This is an appeal by a tenant from a judgment in favor of his landlord for possession of housing accommodations. The basis of the action was that the landlord sought in good faith to recover possession for his immediate and personal occupancy as a dwelling, in accordance with Section 5(b) (2) of the District of Columbia Emergency Rent Act. Code 1940, § 45-— 1605(b) (2). Approximately four months prior to the bringing of the present action, a similar action had been brought by the same landlord against the same tenant for the same premises on the same ground; and that action resulted in a judgment for the tenant on the ground that the landlord had not shown he sought possession in good *548faith. In the present action the tenant pleaded the judgment in the former action as res judicata. Refusal of the trial court to sustain the plea of res judicata is the main assignment of error on this appeal.

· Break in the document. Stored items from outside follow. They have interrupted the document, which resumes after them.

theorem suf_spec (h : List Int) :
    (h.reverse.foldl (scanStep (fun x p => p - x)) (([] : List Int), 0, none)) =
      ((List.range h.length).map (fun k => sL h (h.length - 1 - k)),
       (if h.isEmpty then 0 else sL h 0),
       (if h.isEmpty then none else some (h.getD 0 0))) := by
  induction h with
  | nil => simp
  | cons x t ih =>
      rw [List.reverse_cons, List.foldl_append, ih]
      rcases List.eq_nil_or_concat' t with rfl | hcc
      · simp only [List.isEmpty_nil, List.length_nil, List.range_zero, List.map_nil,
          if_pos, List.foldl_cons, List.foldl_nil, scanStep]
        have : sL [x] 0 = 1 := by rw [sL]; simp
        simp [this, List.range_succ]
      · have hne : t ≠ [] := by rcases hcc with ⟨s0, y, rfl⟩; simp
        have htne : t.isEmpty = false := by simpa using hne
        have htlen : 1 ≤ t.length := List.length_pos_of_ne_nil hne
        have hR : (if t.isEmpty = true then (0 : Int) else sL t 0) = sL t 0 := by simp [htne]
        have hP : (if t.isEmpty = true then (none : Option Int) else some (t.getD 0 0))
            = some (t.getD 0 0) := by simp [htne]
        rw [hR, hP]
        have hs0 : sL (x :: t) 0 = if t.getD 0 0 - x ≥ 1 then sL t 0 + 1 else 1 := by
          rw [sL]
          have hcond : (0 + 1 < (x :: t).length ∧ (x :: t).getD (0 + 1) 0 - (x :: t).getD 0 0 ≥ 1)
              ↔ (t.getD 0 0 - x ≥ 1) := by
            simp only [List.length_cons, List.getD_cons_succ, List.getD_cons_zero]
            constructor
            · exact fun hx => hx.2
            · exact fun hx => ⟨by omega, hx⟩
          by_cases hcnd : t.getD 0 0 - x ≥ 1
          · rw [dif_pos (hcond.mpr hcnd), if_pos hcnd, sL_cons]
          · rw [dif_neg (fun hx => hcnd (hcond.mp hx)), if_neg hcnd]
        simp only [List.foldl_cons, List.foldl_nil, scanStep]
        refine Prod.ext ?_ (Prod.ext ?_ ?_)
        · show (List.range t.length).map (fun k => sL t (t.length - 1 - k)) ++ [_] = _
          rw [show (x :: t).length = t.length + 1 from rfl, List.range_succ, List.map_append]
          congr 1
          · refine List.map_congr_left (fun k hk => ?_)
            have hkl : k < t.length := List.mem_range.mp hk
            have he : t.length + 1 - 1 - k = (t.length - 1 - k) + 1 := by omega
            rw [he, sL_cons]
          · simp only [List.map_cons, List.map_nil]
            have he : t.length + 1 - 1 - t.length = 0 := by omega
            rw [he, hs0]
        · show (if t.getD 0 0 - x ≥ 1 then sL t 0 + 1 else 1) = _
          rw [← hs0]
          simp
        · simp

theorem pre_getD (h : List Int) {j : Nat} (hj : j < h.length) :
    ((h.foldl (scanStep (fun x p => x - p)) (([] : List Int), 0, none)).1).getD j 0 = rL h j := by
  rw [pre_spec]
  rw [List.getD_eq_getElem _ _ (by simpa using hj)]
  rw [List.getElem_map]
  congr 1
  exact List.getElem_range _

theorem suf_getD (h : List Int) {j : Nat} (hj : j < h.length) :
    (((h.reverse.foldl (scanStep (fun x p => p - x)) (([] : List Int), 0, none)).1).reverse).getD j 0
      = sL h j := by
  rw [suf_spec]
  rw [List.getD_eq_getElem _ _ (by simpa using hj)]
  rw [List.getElem_reverse, List.getElem_map]
  simp only [List.length_map, List.length_range, List.getElem_range]
  congr 1
  omega

theorem maxD_eq (h : List Int) :
    PySem.List.maxD ((h.foldl (scanStep (fun x p => x - p)) (([] : List Int), 0, none)).1)
      (fun y => y) 1 = MX h := by
  rw [pre_spec]
  by_cases h0 : h.length = 0
  · simp [PySem.List.maxD, PySem.List.max?, MX, h0]
  · rcases heq : PySem.List.max? ((List.range h.length).map (rL h)) (fun y => y) with _ | m
    · rw [PySem.List.max?_eq_none_iff] at heq
      simp [h0] at heq
    · have hmd : PySem.List.maxD ((List.range h.length).map (rL h)) (fun y => y) 1 = m := by
        unfold PySem.List.maxD
        rw [heq]
        rfl
      rw [hmd]
      obtain ⟨j, hjm, hj⟩ := List.mem_map.mp (PySem.List.max?_mem heq)
      have hjl : j < h.length := List.mem_range.mp hjm
      have hmax := PySem.List.max?_isMax heq
      refine le_antisymm ?_ ?_
      · rw [← hj]
        exact le_MX h hjl
      · refine MX_le (fun u hu => ?_) ?_
        · exact hmax (rL h u) (List.mem_map.mpr ⟨u, List.mem_range.mpr hu, rfl⟩)
        · rw [← hj]
          exact le_trans (rL_ge_one h j) (le_refl _)

-- the O(1) candidate value B uses for the modification heights[i] := v
def cand (h : List Int) (i : Nat) (v : Int) : Int :=
  (1 + (if 0 < i ∧ v - h.getD (i - 1) 0 ≥ 1 then rL h (i - 1) else 0))
  + (if i + 1 < h.length ∧ h.getD (i + 1) 0 - v ≥ 1 then sL h (i + 1) else 0)

theorem sL_run (h : List Int) (k : Nat) : ∀ j : Nat, j < h.length → (k : Int) < sL h j →
    j + k < h.length ∧ (k ≠ 0 → h.getD (j + k) 0 - h.getD (j + k - 1) 0 ≥ 1) := by
  induction k with
  | zero => intro j hj _; simpa using hj
  | succ k ih =>
      intro j hj hsl
      by_cases hc : j + 1 < h.length ∧ h.getD (j + 1) 0 - h.getD j 0 ≥ 1
      · have heq : sL h j = sL h (j + 1) + 1 := by rw [sL]; rw [dif_pos hc]
        have hsl' : (k : Int) < sL h (j + 1) := by rw [heq] at hsl; push_cast at hsl ⊢; omega
        have := ih (j + 1) hc.1 hsl'
        refine ⟨by omega, fun _ => ?_⟩
        rcases Nat.eq_zero_or_pos k with hk0 | hkp
        · subst hk0; simpa using hc.2
        · have := this.2 (by omega)
          have he1 : j + 1 + k = j + (k + 1) := by omega
          rwa [he1] at this
      · have heq : sL h j = 1 := by rw [sL]; rw [dif_neg hc]
        rw [heq] at hsl; push_cast at hsl; omega

theorem sL_of_chain (h : List Int) (k : Nat) : ∀ j : Nat, j + k < h.length →
    (∀ t, 1 ≤ t → t ≤ k → h.getD (j + t) 0 - h.getD (j + t - 1) 0 ≥ 1) →
    (k : Int) < sL h j := by
  induction k with
  | zero => intro j _ _; have := sL_ge_one h j; push_cast; omega
  | succ k ih =>
      intro j hjk hch
      have hd1 : h.getD (j + 1) 0 - h.getD j 0 ≥ 1 := by
        have := hch 1 le_rfl (by omega); simpa using this
      have hc : j + 1 < h.length ∧ h.getD (j + 1) 0 - h.getD j 0 ≥ 1 := ⟨by omega, hd1⟩
      have heq : sL h j = sL h (j + 1) + 1 := by rw [sL]; rw [dif_pos hc]
      have hih : (k : Int) < sL h (j + 1) := by
        refine ih (j + 1) (by omega) (fun t ht1 htk => ?_)
        have := hch (t + 1) (by omega) (by omega)
        have he1 : j + (t + 1) = j + 1 + t := by omega
        rwa [he1] at this
      rw [heq]; push_cast; omega

theorem rL_set_lt {h : List Int} {i j : Nat} (v : Int) (hj : j < i) :
    rL (h.set i v) j = rL h j := by
  refine rL_agree (fun t ht => ?_)
  rw [getD_set]
  have : ¬(i = t ∧ i < h.length) := by omega
  simp [this]

theorem rL_set_self {h : List Int} {i : Nat} (v : Int) (hi : i < h.length) :
    rL (h.set i v) i = 1 + (if 0 < i ∧ v - h.getD (i - 1) 0 ≥ 1 then rL h (i - 1) else 0) := by
  cases i with
  | zero => simp [rL]
  | succ k =>
      have h1 : (h.set (k + 1) v).getD (k + 1) 0 = v := by
        rw [getD_set]; simp [hi]
      have h2 : (h.set (k + 1) v).getD k 0 = h.getD k 0 := by
        rw [getD_set]; simp
      have h3 : rL (h.set (k + 1) v) k = rL h k := rL_set_lt v (Nat.lt_succ_self k)
      simp only [rL, h1, h2, h3, Nat.add_sub_cancel]
      have hk : (0 : Nat) < k + 1 := Nat.succ_pos k
      by_cases hc : v - h.getD k 0 ≥ 1
      · rw [if_pos hc, if_pos ⟨hk, hc⟩]; omega
      · rw [if_neg hc, if_neg (fun hx => hc hx.2)]; omega

theorem getD_set_ne {h : List Int} {i j : Nat} (v : Int) (hij : i ≠ j) :
    (h.set i v).getD j 0 = h.getD j 0 := by
  rw [getD_set]; simp [hij]

theorem getD_set_self {h : List Int} {i : Nat} (v : Int) (hi : i < h.length) :
    (h.set i v).getD i 0 = v := by
  rw [getD_set]; simp [hi]

theorem rL_set_succ {h : List Int} {i k : Nat} {v : Int} (hi : i < h.length)
    (hd : (if k = 0 then h.getD (i + 1) 0 - v else h.getD (i + k + 1) 0 - h.getD (i + k) 0) ≥ 1) :
    rL (h.set i v) (i + (k + 1)) = rL (h.set i v) (i + k) + 1 := by
  have e1 : (h.set i v).getD (i + k + 1) 0 = h.getD (i + k + 1) 0 := getD_set_ne v (by omega)
  show rL (h.set i v) ((i + k) + 1) = rL (h.set i v) (i + k) + 1
  rw [rL, e1]
  rcases Nat.eq_zero_or_pos k with hk | hk
  · subst hk
    have e2 : (h.set i v).getD (i + 0) 0 = v := by simpa using getD_set_self v hi
    rw [e2, if_pos (by simpa using hd)]
  · have e2 : (h.set i v).getD (i + k) 0 = h.getD (i + k) 0 := getD_set_ne v (by omega)
    rw [if_neg (by omega)] at hd
    rw [e2, if_pos hd]

theorem cand_le {h : List Int} {i : Nat} (v : Int) (hi : i < h.length) :
    cand h i v ≤ MX (h.set i v) := by
  have hlen : (h.set i v).length = h.length := List.length_set
  have hfirst := rL_set_self v hi
  by_cases hext : i + 1 < h.length ∧ h.getD (i + 1) 0 - v ≥ 1
  · set t : Nat := (sL h (i + 1)).toNat with ht
    have hs1 : 1 ≤ sL h (i + 1) := sL_ge_one h (i + 1)
    have htc : (t : Int) = sL h (i + 1) := by omega
    have hrun : ∀ k : Nat, k ≤ t → rL (h.set i v) (i + k) = rL (h.set i v) i + k := by
      intro k
      induction k with
      | zero => intro _; simp
      | succ k ih =>
          intro hk
          have step : rL (h.set i v) (i + (k + 1)) = rL (h.set i v) (i + k) + 1 := by
            refine rL_set_succ hi ?_
            rcases Nat.eq_zero_or_pos k with hk0 | hkp
            · subst hk0; rw [if_pos rfl]; exact hext.2
            · have hklt : (k : Int) < sL h (i + 1) := by omega
              have := (sL_run h k (i + 1) hext.1 hklt).2 (by omega)
              have he : i + 1 + k - 1 = i + k := by omega
              rw [he] at this
              have he2 : i + 1 + k = i + k + 1 := by omega
              rw [he2] at this
              rw [if_neg (show ¬ k = 0 by omega)]
              exact this
          rw [step, ih (by omega)]; push_cast; ring
    have hend : i + t < h.length := by
      have : ((t - 1 : Nat) : Int) < sL h (i + 1) := by omega
      have := (sL_run h (t - 1) (i + 1) hext.1 this).1
      omega
    have : cand h i v = rL (h.set i v) (i + t) := by
      rw [hrun t le_rfl, hfirst]
      unfold cand
      rw [if_pos hext, htc]
    rw [this]
    exact le_MX (h.set i v) (by omega)
  · have : cand h i v = rL (h.set i v) i := by
      rw [hfirst]; unfold cand; rw [if_neg hext]; ring
    rw [this]
    exact le_MX (h.set i v) (by omega)

theorem rL_set_gt {h : List Int} {i : Nat} (v : Int) (hi : i < h.length) :
    ∀ d : Nat, 1 ≤ d → i + d < h.length →
      rL (h.set i v) (i + d) ≤ rL h (i + d) ∨
      ((i + 1 < h.length ∧ h.getD (i + 1) 0 - v ≥ 1) ∧
        rL (h.set i v) (i + d) ≤ rL (h.set i v) i + d ∧
        ∀ t, 2 ≤ t → t ≤ d → h.getD (i + t) 0 - h.getD (i + t - 1) 0 ≥ 1) := by
  intro d
  induction d with
  | zero => omega
  | succ d ih =>
      intro _ hdl
      rcases Nat.eq_zero_or_pos d with hd0 | hdp
      · subst hd0
        by_cases hc : h.getD (i + 1) 0 - v ≥ 1
        · right
          refine ⟨⟨by omega, hc⟩, ?_, by omega⟩
          rw [rL_set_succ hi (by simpa using hc)]
          simp only [Nat.add_zero]; push_cast; omega
        · left
          have : rL (h.set i v) (i + 1) = 1 := by
            show rL (h.set i v) (i + 0 + 1) = 1
            rw [rL]
            have e1 : (h.set i v).getD (i + 0 + 1) 0 = h.getD (i + 1) 0 :=
              getD_set_ne v (by omega)
            rw [e1, getD_set_self v hi, if_neg (by omega)]
          rw [this]; exact rL_ge_one h (i + 1)
      · by_cases hc : h.getD (i + d + 1) 0 - h.getD (i + d) 0 ≥ 1
        · have stepv : rL (h.set i v) (i + (d + 1)) = rL (h.set i v) (i + d) + 1 :=
            rL_set_succ hi (by rw [if_neg (show ¬ d = 0 by omega)]; exact hc)
          have steph : rL h (i + (d + 1)) = rL h (i + d) + 1 := by
            show rL h ((i + d) + 1) = rL h (i + d) + 1
            rw [rL, if_pos (by omega)]
          rcases ih (by omega) (by omega) with hl | ⟨hext, hb, hch⟩
          · left; rw [stepv, steph]; omega
          · right
            refine ⟨hext, by rw [stepv]; push_cast; omega, fun t ht2 htd => ?_⟩
            rcases Nat.lt_or_ge t (d + 1) with htlt | htge
            · exact hch t ht2 (by omega)
            · have : t = d + 1 := by omega
              subst this
              have he : i + (d + 1) - 1 = i + d := by omega
              rw [he]
              have he2 : i + (d + 1) = i + d + 1 := by omega
              rw [he2]; exact hc
        · left
          have : rL (h.set i v) (i + (d + 1)) = 1 := by
            show rL (h.set i v) ((i + d) + 1) = 1
            rw [rL, if_neg ?hcc]
            case hcc =>
              have e1 : (h.set i v).getD (i + d + 1) 0 = h.getD (i + d + 1) 0 :=
                getD_set_ne v (by omega)
              have e2 : (h.set i v).getD (i + d) 0 = h.getD (i + d) 0 :=
                getD_set_ne v (by omega)
              rw [e1, e2]; omega
          rw [this]; exact rL_ge_one h _
theorem MX_set_le {h : List Int} {i : Nat} (v : Int) (hi : i < h.length) :
    MX (h.set i v) ≤ max (MX h) (cand h i v) := by
  have hcand1 : rL (h.set i v) i ≤ cand h i v := by
    rw [rL_set_self v hi]
    unfold cand
    have := sL_ge_one h (i + 1)
    split <;> omega
  refine MX_le (fun j hj => ?_) (le_max_of_le_left (one_le_MX h))
  rw [List.length_set] at hj
  rcases Nat.lt_trichotomy j i with hji | hji
  · rw [rL_set_lt v hji]
    exact le_max_of_le_left (le_MX h hj)
  · rcases hji with hji | hji
    · subst hji
      exact le_max_of_le_right hcand1
    · obtain ⟨d, rfl⟩ : ∃ d : Nat, j = i + d := ⟨j - i, by omega⟩
      rcases rL_set_gt v hi d (by omega) hj with hl | ⟨hext, hb, hch⟩
      · exact le_max_of_le_left (le_trans hl (le_MX h hj))
      · refine le_max_of_le_right ?_
        have hdsl : (d : Int) ≤ sL h (i + 1) := by
          have : ((d - 1 : Nat) : Int) < sL h (i + 1) := by
            refine sL_of_chain h (d - 1) (i + 1) (by omega) (fun t ht1 htd => ?_)
            have := hch (t + 1) (by omega) (by omega)
            have he : i + (t + 1) = i + 1 + t := by omega
            rwa [he] at this
          push_cast at this ⊢; omega
        have : cand h i v = rL (h.set i v) i + sL h (i + 1) := by
          rw [rL_set_self v hi]; unfold cand; rw [if_pos hext]
        rw [this]
        omega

It is well settled that “a right, question or fact distinctly put in issue and directly determined by a court of competent jurisdiction, as a ground of recovery, cannot be disputed in a'subsequent suit between the same parties or their privies.” Hines v. Welch, 57 App.D.C. 371, 376, 23 F.2d 979, 984, quoting from Southern Pacific Railroad v. United States, 168 U.S. 1, 18 S.Ct. 18, 42 L.Ed. 355. This court has applied the doctrine of res judicata to landlord arid tenant cases. Scholl v. Tibbs, D.C.Mun.App., 36 A.2d 352.
But it is also well settled that if a new and different situation arises subsequent to the judgment, and a changed situation can be proven, there may be a reexamination of the same question between the same parties, since the prior adjudication is limited to the facts as they existed at the time of rendition of the judgment. Memphis City Bank v. State of Tennessee, 161 U.S. 186, 16 S.Ct. 468, 40 L.Ed. 664; Auto Acetylene Light Co. v. Prest-O-Lite Co., Inc., 6 Cir., 264 F. 810; Williamson v. Grider, 97 Ark. 588, 135 S.W. 361; Bochner v. Rosen, 326 Ill.App. 382, 62 N.E.2d 24; Buchholz v. United States Fire Insurance Co., 269 App.Div. 49, 53 N.Y.S.2d 608.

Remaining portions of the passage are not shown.